Réponse de la Cour  

Vu l'article 455 du code de procédure civile :

10. Selon ce texte, tout jugement doit être motivé. La contradiction entre les motifs équivaut à un défaut de motifs.

11. Pour déterminer le montant des pertes financières de la société EMP liées à la seule vente de carburants et leur imputabilité, l'arrêt, après avoir relevé que les documents fournis par la société EMP établissaient la réalité de telles pertes et énoncé que seules les fautes commises dans leur gestion par les exploitants à l'origine des pertes d'exploitation dans le cadre de l'exécution du mandat sont de nature à exonérer le mandant de sa responsabilité, retient qu'il ne peut sérieusement être reproché aux gérants aucune faute de gestion et qu'il convient d'ordonner une mesure d'expertise pour permettre, notamment, de déterminer si ces pertes sont dues à la politique de prix suivie par la société pétrolière, aux conditions qu'elle lui a imposées ou à une éventuelle faute de gestion de l'exploitant.

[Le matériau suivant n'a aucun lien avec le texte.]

-- B replaces A's ordered early-return scan (if/elif chain then a suffix loop) by a rule-free selection:
-- collect ALL applicable rules at once and pick the winner by a priority key with min() (objective: alternative).

-- ===== PORT A =====
-- the suffixes list of A
def pvSuffixesA : List (List Char) :=
  [['i','n','g'], ['e','d'], ['e','r'], ['e','s','t'], ['l','y'], ['t','i','o','n'],
   ['s','i','o','n'], ['n','e','s','s'], ['m','e','n','t'], ['a','b','l','e'],
   ['i','b','l','e'], ['f','u','l'], ['l','e','s','s']]

-- A's 'for suffix in suffixes: …' loop with early return
def pvLoopA (w : List Char) : List (List Char) → List Char
  | [] => w
  | suf :: rest =>
    if PySem.Chars.endswith w suf && decide (((w.length : Int)) > (suf.length : Int) + 2)
    then PySem.Chars.slice w none (some (-(suf.length : Int)))
    else pvLoopA w rest

-- A's body after 'word = word.lower().strip()'
def pvChainA (w : List Char) : List Char :=
  if PySem.Chars.endswith w ['i','e','s'] && decide (((w.length : Int)) > 4) then
    PySem.Chars.slice w none (some (-3)) ++ ['y']
  else if PySem.Chars.endswith w ['e','s'] && decide (((w.length : Int)) > 3) then
    PySem.Chars.slice w none (some (-2))
  else if PySem.Chars.endswith w ['s'] && decide (((w.length : Int)) > 2) then
    PySem.Chars.slice w none (some (-1))
  else pvLoopA w pvSuffixesA

def normalize_word (word : String) : String :=
  String.ofList (pvChainA (PySem.Chars.strip (PySem.Chars.lower word.toList)))

-- ===== PORT B =====
-- B's rule table: (suffix, group, cut, exclusive min length, how many 'y' to append)
def pvRulesB : List (List Char × Int × Int × Int × Int) :=
  [(['i','e','s'], 0, 3, 4, 1), (['e','s'], 0, 2, 3, 0), (['s'], 0, 1, 2, 0),
   (['i','n','g'], 1, 3, 5, 0), (['e','d'], 1, 2, 4, 0), (['e','r'], 1, 2, 4, 0),
   (['e','s','t'], 1, 3, 5, 0), (['l','y'], 1, 2, 4, 0), (['t','i','o','n'], 1, 4, 6, 0),
   (['s','i','o','n'], 1, 4, 6, 0), (['n','e','s','s'], 1, 4, 6, 0), (['m','e','n','t'], 1, 4, 6, 0),
   (['a','b','l','e'], 1, 4, 6, 0), (['i','b','l','e'], 1, 4, 6, 0), (['f','u','l'], 1, 3, 5, 0),
   (['l','e','s','s'], 1, 4, 6, 0)]

-- the list comprehension: all applicable rules, projected to (group, -len(suf), cut, ys)
def pvMatchesB (w : List Char) : List (Int × Int × Int × Int) :=
  (pvRulesB.filter (fun r => PySem.Chars.endswith w r.1 && decide ((w.length : Int) > r.2.2.2.1))).map
    (fun r => (r.2.1, -(r.1.length : Int), r.2.2.1, r.2.2.2.2))

-- Python tuple '<' on four ints (lexicographic)
def pvTupLt (a b : Int × Int × Int × Int) : Bool :=
  a.1 < b.1 || (a.1 == b.1 && (a.2.1 < b.2.1 || (a.2.1 == b.2.1 &&
    (a.2.2.1 < b.2.2.1 || (a.2.2.1 == b.2.2.1 && a.2.2.2 < b.2.2.2)))))

-- builtin min(): keep the current minimum, replace when a later item is strictly smaller
def pvMinB (x : Int × Int × Int × Int) (xs : List (Int × Int × Int × Int)) : Int × Int × Int × Int :=
  xs.foldl (fun m y => if pvTupLt y m then y else m) x

-- B's body after 'w = word.lower().strip()'
def pvCoreB (w : List Char) : List Char :=
  match pvMatchesB w with
  | [] => w
  | x :: rest =>
    let m := pvMinB x rest
    PySem.Chars.slice w none (some (-m.2.2.1)) ++ List.replicate m.2.2.2.toNat 'y'

def normalize_word_alt (word : String) : String :=
  String.ofList (pvCoreB (PySem.Chars.strip (PySem.Chars.lower word.toList)))

-- ===== PRECONDITION & SPEC =====
def Spec_normalize_word (word : String) (out : String) : Prop := out = normalize_word_alt word
instance (word : String) (out : String) : Decidable (Spec_normalize_word word out) := by unfold Spec_normalize_word; infer_instance

-- ===== CLAIM =====
def Claim_equal_normalize_word : Prop := ∀ (word : String), Dom_normalize_word word → Spec_normalize_word word (normalize_word word)

-- ===== LEMMAS AND PROOFS =====
-- two suffixes of the same list are comparable: the shorter is a suffix of the longer
theorem pvSuffAnti {w s1 s2 : List Char} (h1 : s1 <:+ w) (h2 : s2 <:+ w)
    (h : s1.length ≤ s2.length) : s1 <:+ s2 := by
  obtain ⟨t1, rfl⟩ := h1
  obtain ⟨t2, ht⟩ := h2
  have hs1 : s1 = (t1 ++ s1).drop t1.length := by simp
  have hs2 : s2 = (t1 ++ s1).drop t2.length := by rw [← ht]; simp
  have hlen : t2.length ≤ t1.length := by
    have := congrArg List.length ht; simp at this; omega
  rw [hs1, hs2]
  have hd : (t1 ++ s1).drop t1.length = ((t1 ++ s1).drop t2.length).drop (t1.length - t2.length) := by
    rw [List.drop_drop]; congr 1; omega
  rw [hd]
  exact List.drop_suffix _ _

theorem pvMono {w s1 s2 : List Char} (h : PySem.Chars.endswith w s1 = true)
    (hsub : s2 <:+ s1) : PySem.Chars.endswith w s2 = true := by
  rw [PySem.Chars.endswith_iff] at *
  exact hsub.trans h

theorem pvMonoNot {w s1 s2 : List Char} (h : PySem.Chars.endswith w s2 = false)
    (hsub : s2 <:+ s1) : PySem.Chars.endswith w s1 = false := by
  by_contra hb
  have h1 : PySem.Chars.endswith w s1 = true := by
    cases hh : PySem.Chars.endswith w s1 <;> simp_all
  simp [pvMono h1 hsub] at h

theorem pvNotBoth {w s1 s2 : List Char} (h1 : PySem.Chars.endswith w s1 = true)
    (h12 : ¬ s1 <:+ s2) (h21 : ¬ s2 <:+ s1) : PySem.Chars.endswith w s2 = false := by
  by_contra hb
  have h2 : PySem.Chars.endswith w s2 = true := by
    cases hh : PySem.Chars.endswith w s2 <;> simp_all
  rw [PySem.Chars.endswith_iff] at h1 h2
  rcases Nat.le_total s1.length s2.length with h | h
  · exact h12 (pvSuffAnti h1 h2 h)
  · exact h21 (pvSuffAnti h2 h1 h)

12. En statuant ainsi, par des motifs contradictoires, la cour d'appel a méconnu les exigences du texte susvisé.  

PAR CES MOTIFS, et sans qu'il y ait lieu de statuer sur le dernier grief, la Cour :

CASSE ET ANNULE, sauf en ce qu'il condamne la société EFR France devenue EG Retail à payer à la société EMP la somme de 12 000 euros à titre de dommages- intérêts pour rupture brutale de la relation contractuelle, l'arrêt rendu le 5 décembre 2018, entre les parties, par la cour d'appel de Paris ;

Remet, sauf sur ce point, l'affaire et les parties dans l'état où elles se trouvaient avant cet arrêt et les renvoie devant la cour d'appel de Paris autrement composée ; Laisse à chacune des parties la charge de ses dépens.